Entonces se acuerda del final de una de sus novelas: “Ser serio es dejar que el
mundo haga con uno lo que quiera”. Es clara, pero ¿qué quiere decir? Bizzio
dice que ese es el efecto que busca. “Me gusta corregir: es como pasar la
lengua por la espuma de un licuado”, agrega. Bizzio está leyendo mucho a los
japoneses y recomienda obras como El pabellón de oro, Elogio de la sombra y Lo
bello y lo triste. Recuerda a Fogwill, Héctor Viel Témperley y Charlie Feiling.

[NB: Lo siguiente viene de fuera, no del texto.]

-- ---- small facts about the running minimum ----
lemma pvMf_le_self (a : Int) (l : List Int) : pvMf a l ≤ a := by
  induction l generalizing a with
  | nil => exact le_refl a
  | cons x xs ih => exact le_trans (ih (min a x)) (min_le_left a x)
lemma pvMf_le_mem (a : Int) {l : List Int} {x : Int} (hx : x ∈ l) : pvMf a l ≤ x := by
  induction l generalizing a with
  | nil => cases hx
  | cons y ys ih =>
    rcases List.mem_cons.mp hx with rfl | h
    · exact le_trans (pvMf_le_self (min a x) ys) (min_le_right a x)
    · exact ih (min a y) h
lemma pvMf_mem_or (a : Int) (l : List Int) : pvMf a l = a ∨ pvMf a l ∈ l := by
  induction l generalizing a with
  | nil => exact Or.inl rfl
  | cons x xs ih =>
    rcases ih (min a x) with h | h
    · rcases min_cases a x with ⟨h2, _⟩ | ⟨h2, _⟩
      · exact Or.inl (by simpa [pvMf, h2] using h)
      · exact Or.inr (by simp [pvMf] at h ⊢; left; omega)
    · exact Or.inr (List.mem_cons_of_mem x h)
lemma pvMf_cons' (a x : Int) (l : List Int) : pvMf a (x :: l) = min a (pvMf x l) := by
  induction l generalizing a x with
  | nil => simp [pvMf]
  | cons y ys ih =>
    show pvMf (min a x) (y :: ys) = min a (pvMf x (y :: ys))
    rw [ih (min a x) y, ih x y]
    omega
lemma pvMf_eq_of {a : Int} {l l' : List Int}
    (h1 : ∀ x ∈ l, a ≤ x ∨ ∃ y ∈ l', y ≤ x)
    (h2 : ∀ x ∈ l', a ≤ x ∨ ∃ y ∈ l, y ≤ x) : pvMf a l = pvMf a l' := by
  have key : ∀ (m m' : List Int), (∀ x ∈ m, a ≤ x ∨ ∃ y ∈ m', y ≤ x) → pvMf a m' ≤ pvMf a m := by
    intro m m' hm
    rcases pvMf_mem_or a m with h | h
    · rw [h]; exact pvMf_le_self a m'
    · rcases hm _ h with h3 | ⟨y, hy, hyx⟩
      · exact le_trans (pvMf_le_self a m') h3
      · exact le_trans (pvMf_le_mem a hy) hyx
  exact le_antisymm (key l' l h2) (key l l' h1)
lemma pvMinO_cons (x : Int) (l : List Int) :
    pvMinO (x :: l) = some (match pvMinO l with | none => x | some y => min y x) := by
  cases l with
  | nil => rfl
  | cons y ys =>
    show some (pvMf x (y :: ys)) = some (min (pvMf y ys) x)
    rw [pvMf_cons' x y ys]
    congr 1
    omega
lemma pvMinO_le {l : List Int} {y x : Int} (h : pvMinO l = some y) (hx : x ∈ l) : y ≤ x := by
  cases l with
  | nil => cases hx
  | cons z zs =>
    simp only [pvMinO, Option.some.injEq] at h
    subst h
    rcases List.mem_cons.mp hx with rfl | h
    · exact pvMf_le_self x zs
    · exact pvMf_le_mem z h
lemma pvMinO_mem {l : List Int} {y : Int} (h : pvMinO l = some y) : y ∈ l := by
  cases l with
  | nil => cases h
  | cons z zs =>
    simp only [pvMinO, Option.some.injEq] at h
    subst h
    rcases pvMf_mem_or z zs with h | h
    · rw [h]; exact List.mem_cons_self
    · exact List.mem_cons_of_mem z h
lemma pvMf_merge (a : Int) (l : List Int) :
    (match pvMinO l with | none => a | some y => if y < a then y else a) = pvMf a l := by
  cases l with
  | nil => rfl
  | cons x xs =>
    show (if pvMf x xs < a then pvMf x xs else a) = pvMf a (x :: xs)
    rw [pvMf_cons' a x xs]
    omega

-- ---- loop shapes: the two fold bodies as running minima ----
lemma pvFoldl_if_min {α : Type} (l : List α) (p : α → Prop) [DecidablePred p]
    (f : α → Int) (a : Int) :
    l.foldl (fun c j => if p j then min c (f j) else c) a
      = pvMf a ((l.filter (fun j => decide (p j))).map f) := by
  induction l generalizing a with
  | nil => rfl
  | cons x xs ih =>
    by_cases h : p x <;> simp [h, ih, pvMf]
lemma pvFoldl_get_min (l : List ℕ) (g : ℕ → Option Int) (a : Int) :
    l.foldl (fun c d =>
      match g d with | some e => if e < c then e else c | none => c) a
      = pvMf a (l.filterMap g) := by
  induction l generalizing a with
  | nil => rfl
  | cons x xs ih =>
    cases hg : g x with
    | none => simp [hg, ih]
    | some e =>
      simp only [List.foldl_cons, List.filterMap_cons, hg, ih]
      show pvMf (if e < a then e else a) _ = pvMf (min a e) _
      congr 1
      omega
lemma pvGet?_foldl_upd (l : List ℕ) (b : PySem.Dict Nat Int) (e : Int) (k : ℕ) :
    ((l.foldl (fun b d =>
        match b.get? d with
        | none => b.insert d e
        | some o => if e < o then b.insert d e else b) b).get? k)
      = if k ∈ l then some (match b.get? k with | none => e | some x => min x e)
        else b.get? k := by
  induction l generalizing b with
  | nil => simp
  | cons d ds ih =>
    simp only [List.foldl_cons, ih, List.mem_cons]
    have step : ∀ (b1 : PySem.Dict Nat Int),
        ((match b1.get? d with
          | none => b1.insert d e
          | some o => if e < o then b1.insert d e else b1).get? k)
        = if k = d then some (match b1.get? k with | none => e | some x => min x e)
          else b1.get? k := by
      intro b1
      cases hb : b1.get? d with
      | none =>
        by_cases hk : k = d
        · subst hk; simp [hb]
        · simp [PySem.Dict.get?_insert, hk]
      | some o =>
        by_cases he : e < o
        · by_cases hk : k = d
          · subst hk; simp [hb, he]; omega
          · simp [he, PySem.Dict.get?_insert, hk]
        · by_cases hk : k = d
          · subst hk; simp [hb, he]; omega
          · simp [he, hk]
    rw [step b]
    by_cases hk : k = d
    · subst hk
      by_cases hm : k ∈ ds
      · simp only [hm, if_true, true_or]
        cases b.get? k <;> simp
      · simp only [hm, if_false, or_false]
    · by_cases hm : k ∈ ds <;> simp [hm, hk]

-- ---- divisor enumeration: soundness and completeness ----
lemma pvDivsAux_acc (fuel : ℕ) (ds : List ℕ) (v d : ℕ) :
    pvDivsAux fuel ds v d = ds ++ pvDivsAux fuel [] v d := by
  induction fuel generalizing ds d with
  | zero =>
    by_cases h : d * d ≤ v
    · simp [pvDivsAux, h]
    · by_cases h2 : 1 < v <;> simp [pvDivsAux, h, h2]
  | succ fuel ih =>
    by_cases h : d * d ≤ v
    · rw [pvDivsAux, if_pos h]
      rw [show (pvDivsAux (fuel+1) [] v d) = pvDivsAux fuel ([] ++ if v % d = 0 then [d, v / d] else []) v (d+1) by rw [pvDivsAux, if_pos h]]
      rw [ih, List.nil_append, ih (if v % d = 0 then [d, v / d] else [])]
      simp
    · by_cases h2 : 1 < v <;> simp [pvDivsAux, h, h2]
lemma pvDivsAux_sound {v x : ℕ} : ∀ {fuel d : ℕ}, 2 ≤ d →
    x ∈ pvDivsAux fuel [] v d → x ∣ v ∧ 2 ≤ x := by
  intro fuel
  induction fuel with
  | zero =>
    intro d hd hx
    rw [pvDivsAux] at hx
    split at hx
    · cases hx
    · split at hx
      · rename_i hv
        simp at hx
        subst hx
        exact ⟨dvd_refl _, by omega⟩
      · cases hx
  | succ fuel ih =>
    intro d hd hx
    rw [pvDivsAux] at hx
    split at hx
    · rename_i hdd
      rw [pvDivsAux_acc, List.nil_append] at hx
      rcases List.mem_append.mp hx with h | h
      · split at h
        · rename_i hmod
          have hdvd : d ∣ v := Nat.dvd_of_mod_eq_zero hmod
          simp at h
          rcases h with rfl | rfl
          · exact ⟨hdvd, hd⟩
          · refine ⟨Nat.div_dvd_of_dvd hdvd, ?_⟩
            have : d ≤ v / d := (Nat.le_div_iff_mul_le (by omega)).mpr (by omega)
            omega
        · cases h
      · exact ih (by omega) h
    · split at hx
      · rename_i hv
        simp at hx
        subst hx
        exact ⟨dvd_refl _, by omega⟩
      · cases hx

lemma pvDivs_sound {v x : ℕ} (h : x ∈ pvDivisors v) : x ∣ v ∧ 2 ≤ x :=
  pvDivsAux_sound (by omega) h

lemma pvDivsAux_self {v : ℕ} (hv : 1 < v) : ∀ {fuel d : ℕ}, 2 ≤ d → v + 2 ≤ fuel + d →
    v ∈ pvDivsAux fuel [] v d := by
  intro fuel
  induction fuel with
  | zero =>
    intro d hd hinv
    rw [pvDivsAux]
    have : ¬ d * d ≤ v := by nlinarith
    rw [if_neg this, if_pos hv]
    simp
  | succ fuel ih =>
    intro d hd hinv
    rw [pvDivsAux]
    by_cases h : d * d ≤ v
    · rw [if_pos h]
      rw [pvDivsAux_acc, List.nil_append]
      exact List.mem_append_right _ (ih (by omega) (by omega))
    · rw [if_neg h, if_pos hv]; simp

Habla de la música de Ariel Pink, “una especie de Kurt Cobain deformado que
hace un pop psicodélico esperimental”. Es importante decir que todas las
novelas de Bizzio empiezan brutalmente. Por ejemplo, la primera oración de
Rabia: “Cuando vos naciste, yo estaba acabando”. O la de Era el cielo: “Cuando
llegué, dos hombres violaban a mi mujer”. Bizzio está presentando su libro
número 22. “Borgestein me atacó en dos ocasiones. La primera vez no pasó de un
empujón y un golpe en la cara; la segunda intentó matarme.” Así empieza
Borgestein. Bizzio cuenta que cuando se sumerge en una historia puede estar
escribiendo literalmente todo el día y que ahora necesita dedicarse a algo que
genere dinero como el cine. Su padre –primo hermano de Federico Luppi– era el
dueño del único cine de Ramallo, el lugar donde nació. Cuando los otros pibes
de su pueblo prendían la televisión, él no tenía más remedio que irse al cine.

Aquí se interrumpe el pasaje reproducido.